Only one stretch of the data below should be repeated: the lines from the line containing "def pvDomStr (s" through the line containing "-- ===== PORT B", inclusive, exactly as they are.

- Data for this task -
§ §

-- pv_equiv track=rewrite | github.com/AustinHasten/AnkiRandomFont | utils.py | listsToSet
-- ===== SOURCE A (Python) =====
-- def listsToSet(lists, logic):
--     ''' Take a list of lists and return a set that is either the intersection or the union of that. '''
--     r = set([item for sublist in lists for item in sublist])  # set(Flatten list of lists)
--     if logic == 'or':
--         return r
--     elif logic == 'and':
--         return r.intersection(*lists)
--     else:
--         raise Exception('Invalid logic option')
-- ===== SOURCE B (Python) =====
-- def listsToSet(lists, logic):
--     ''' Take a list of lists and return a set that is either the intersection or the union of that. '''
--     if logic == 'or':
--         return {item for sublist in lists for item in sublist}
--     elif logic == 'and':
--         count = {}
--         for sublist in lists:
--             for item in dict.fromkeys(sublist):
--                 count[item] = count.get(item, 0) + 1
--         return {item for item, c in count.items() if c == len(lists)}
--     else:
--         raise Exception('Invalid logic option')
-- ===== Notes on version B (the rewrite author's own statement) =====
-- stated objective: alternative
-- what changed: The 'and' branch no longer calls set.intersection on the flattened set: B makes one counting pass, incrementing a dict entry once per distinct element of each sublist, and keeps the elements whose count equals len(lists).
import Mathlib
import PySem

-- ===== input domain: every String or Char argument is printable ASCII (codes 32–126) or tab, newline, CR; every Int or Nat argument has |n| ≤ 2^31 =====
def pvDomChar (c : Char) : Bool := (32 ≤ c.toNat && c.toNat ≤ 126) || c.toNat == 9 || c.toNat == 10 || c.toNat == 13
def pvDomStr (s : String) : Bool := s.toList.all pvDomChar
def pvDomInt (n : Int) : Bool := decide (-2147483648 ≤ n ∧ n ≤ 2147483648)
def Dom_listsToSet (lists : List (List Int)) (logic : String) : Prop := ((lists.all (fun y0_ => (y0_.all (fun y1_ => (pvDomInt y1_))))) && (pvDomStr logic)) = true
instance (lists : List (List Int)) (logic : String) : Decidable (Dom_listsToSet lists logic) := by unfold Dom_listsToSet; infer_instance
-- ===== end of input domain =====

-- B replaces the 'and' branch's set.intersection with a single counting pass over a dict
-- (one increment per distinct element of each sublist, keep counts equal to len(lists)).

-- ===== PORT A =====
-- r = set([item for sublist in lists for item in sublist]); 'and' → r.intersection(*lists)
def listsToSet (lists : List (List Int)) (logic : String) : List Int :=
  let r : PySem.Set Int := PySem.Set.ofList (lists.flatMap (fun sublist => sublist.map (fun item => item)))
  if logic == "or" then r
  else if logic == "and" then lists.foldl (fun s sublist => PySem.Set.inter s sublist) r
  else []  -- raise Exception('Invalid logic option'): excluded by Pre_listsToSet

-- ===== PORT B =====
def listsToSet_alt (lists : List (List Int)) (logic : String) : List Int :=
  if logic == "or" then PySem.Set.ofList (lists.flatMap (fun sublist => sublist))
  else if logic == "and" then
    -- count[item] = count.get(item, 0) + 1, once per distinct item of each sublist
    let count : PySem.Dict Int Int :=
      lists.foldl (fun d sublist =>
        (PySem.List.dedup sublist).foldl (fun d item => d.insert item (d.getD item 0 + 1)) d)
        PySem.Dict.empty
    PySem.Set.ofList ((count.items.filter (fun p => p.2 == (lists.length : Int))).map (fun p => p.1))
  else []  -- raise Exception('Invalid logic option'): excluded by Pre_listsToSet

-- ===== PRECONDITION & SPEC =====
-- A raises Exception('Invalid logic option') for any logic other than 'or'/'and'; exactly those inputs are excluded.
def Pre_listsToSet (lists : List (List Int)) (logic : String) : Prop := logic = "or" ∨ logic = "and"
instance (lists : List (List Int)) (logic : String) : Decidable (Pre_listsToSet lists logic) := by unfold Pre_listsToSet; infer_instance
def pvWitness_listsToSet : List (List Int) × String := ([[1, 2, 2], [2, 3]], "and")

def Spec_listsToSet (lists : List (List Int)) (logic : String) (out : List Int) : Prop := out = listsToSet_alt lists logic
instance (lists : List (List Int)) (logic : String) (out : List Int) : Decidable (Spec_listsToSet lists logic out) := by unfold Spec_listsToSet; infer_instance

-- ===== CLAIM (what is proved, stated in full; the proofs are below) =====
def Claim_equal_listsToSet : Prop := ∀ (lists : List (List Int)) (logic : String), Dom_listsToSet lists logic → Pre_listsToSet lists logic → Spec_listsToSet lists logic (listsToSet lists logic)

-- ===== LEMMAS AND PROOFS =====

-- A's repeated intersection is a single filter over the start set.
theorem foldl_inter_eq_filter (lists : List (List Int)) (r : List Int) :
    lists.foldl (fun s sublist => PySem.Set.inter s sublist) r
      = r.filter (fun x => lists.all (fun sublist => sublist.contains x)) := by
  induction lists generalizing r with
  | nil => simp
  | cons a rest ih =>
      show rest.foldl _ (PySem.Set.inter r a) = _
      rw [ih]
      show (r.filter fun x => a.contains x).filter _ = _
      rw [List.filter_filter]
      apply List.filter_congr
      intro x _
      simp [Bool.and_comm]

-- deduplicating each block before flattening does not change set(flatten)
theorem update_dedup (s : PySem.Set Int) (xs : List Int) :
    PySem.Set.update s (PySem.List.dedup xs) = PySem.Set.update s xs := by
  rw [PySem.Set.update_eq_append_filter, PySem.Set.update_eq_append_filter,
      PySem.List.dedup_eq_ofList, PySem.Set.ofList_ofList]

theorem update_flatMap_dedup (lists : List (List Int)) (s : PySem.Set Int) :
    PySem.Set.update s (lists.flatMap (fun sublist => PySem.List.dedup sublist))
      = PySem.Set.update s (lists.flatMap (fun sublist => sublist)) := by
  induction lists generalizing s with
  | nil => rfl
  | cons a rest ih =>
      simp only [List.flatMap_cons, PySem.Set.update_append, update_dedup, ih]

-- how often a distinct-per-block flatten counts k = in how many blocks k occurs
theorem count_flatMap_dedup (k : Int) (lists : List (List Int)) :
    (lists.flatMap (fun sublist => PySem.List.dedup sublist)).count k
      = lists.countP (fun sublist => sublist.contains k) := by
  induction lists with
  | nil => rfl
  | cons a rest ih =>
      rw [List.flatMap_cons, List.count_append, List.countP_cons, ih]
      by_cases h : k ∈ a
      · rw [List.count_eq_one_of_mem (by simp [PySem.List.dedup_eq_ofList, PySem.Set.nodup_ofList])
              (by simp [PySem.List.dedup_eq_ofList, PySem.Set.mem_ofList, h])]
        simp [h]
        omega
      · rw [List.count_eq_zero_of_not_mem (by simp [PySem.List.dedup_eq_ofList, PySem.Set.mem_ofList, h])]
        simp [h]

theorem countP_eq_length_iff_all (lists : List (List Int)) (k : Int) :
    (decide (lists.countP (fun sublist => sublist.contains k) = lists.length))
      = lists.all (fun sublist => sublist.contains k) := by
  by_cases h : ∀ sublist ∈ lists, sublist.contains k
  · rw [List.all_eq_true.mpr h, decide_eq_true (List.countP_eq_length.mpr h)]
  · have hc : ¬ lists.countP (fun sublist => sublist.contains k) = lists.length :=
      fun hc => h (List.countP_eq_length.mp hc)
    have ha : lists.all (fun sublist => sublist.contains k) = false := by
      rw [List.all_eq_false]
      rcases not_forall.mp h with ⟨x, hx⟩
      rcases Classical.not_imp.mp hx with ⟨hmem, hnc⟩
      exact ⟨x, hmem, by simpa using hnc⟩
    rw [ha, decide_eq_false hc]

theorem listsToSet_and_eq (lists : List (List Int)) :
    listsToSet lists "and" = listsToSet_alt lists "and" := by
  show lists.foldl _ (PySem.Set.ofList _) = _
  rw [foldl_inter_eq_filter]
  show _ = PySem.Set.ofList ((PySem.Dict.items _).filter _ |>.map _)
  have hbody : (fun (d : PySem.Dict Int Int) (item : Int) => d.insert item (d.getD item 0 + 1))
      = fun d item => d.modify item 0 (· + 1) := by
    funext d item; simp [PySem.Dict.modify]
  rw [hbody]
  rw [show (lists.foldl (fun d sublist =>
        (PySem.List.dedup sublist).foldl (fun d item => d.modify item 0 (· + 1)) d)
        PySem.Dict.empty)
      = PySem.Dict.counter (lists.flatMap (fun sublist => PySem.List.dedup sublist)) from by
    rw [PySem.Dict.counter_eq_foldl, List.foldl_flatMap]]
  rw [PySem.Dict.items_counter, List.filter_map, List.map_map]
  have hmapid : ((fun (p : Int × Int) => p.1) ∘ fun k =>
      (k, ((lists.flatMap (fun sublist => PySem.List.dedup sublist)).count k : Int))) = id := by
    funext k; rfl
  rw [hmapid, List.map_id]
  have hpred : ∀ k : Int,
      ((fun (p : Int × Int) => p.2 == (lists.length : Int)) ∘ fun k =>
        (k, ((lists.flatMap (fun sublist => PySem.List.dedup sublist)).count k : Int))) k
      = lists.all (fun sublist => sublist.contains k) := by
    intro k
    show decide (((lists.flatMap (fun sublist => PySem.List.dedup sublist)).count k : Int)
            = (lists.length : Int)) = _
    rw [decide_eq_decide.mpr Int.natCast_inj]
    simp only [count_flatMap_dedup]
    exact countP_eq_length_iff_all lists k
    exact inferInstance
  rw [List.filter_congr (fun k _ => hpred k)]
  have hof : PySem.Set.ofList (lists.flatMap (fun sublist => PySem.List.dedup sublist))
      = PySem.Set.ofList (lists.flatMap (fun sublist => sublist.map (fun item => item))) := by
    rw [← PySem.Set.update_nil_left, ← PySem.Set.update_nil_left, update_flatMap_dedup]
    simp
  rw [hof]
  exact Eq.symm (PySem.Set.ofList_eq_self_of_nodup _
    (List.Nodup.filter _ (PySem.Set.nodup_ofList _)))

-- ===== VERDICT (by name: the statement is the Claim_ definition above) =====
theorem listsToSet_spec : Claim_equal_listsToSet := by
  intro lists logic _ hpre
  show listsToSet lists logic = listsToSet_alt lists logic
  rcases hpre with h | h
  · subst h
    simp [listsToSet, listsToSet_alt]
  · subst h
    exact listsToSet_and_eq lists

§ §

- Response to the exercise -
def pvDomStr (s : String) : Bool := s.toList.all pvDomChar
def pvDomInt (n : Int) : Bool := decide (-2147483648 ≤ n ∧ n ≤ 2147483648)
def Dom_listsToSet (lists : List (List Int)) (logic : String) : Prop := ((lists.all (fun y0_ => (y0_.all (fun y1_ => (pvDomInt y1_))))) && (pvDomStr logic)) = true
instance (lists : List (List Int)) (logic : String) : Decidable (Dom_listsToSet lists logic) := by unfold Dom_listsToSet; infer_instance
-- ===== end of input domain =====

-- B replaces the 'and' branch's set.intersection with a single counting pass over a dict
-- (one increment per distinct element of each sublist, keep counts equal to len(lists)).

-- ===== PORT A =====
-- r = set([item for sublist in lists for item in sublist]); 'and' → r.intersection(*lists)
def listsToSet (lists : List (List Int)) (logic : String) : List Int :=
  let r : PySem.Set Int := PySem.Set.ofList (lists.flatMap (fun sublist => sublist.map (fun item => item)))
  if logic == "or" then r
  else if logic == "and" then lists.foldl (fun s sublist => PySem.Set.inter s sublist) r
  else []  -- raise Exception('Invalid logic option'): excluded by Pre_listsToSet

-- ===== PORT B =====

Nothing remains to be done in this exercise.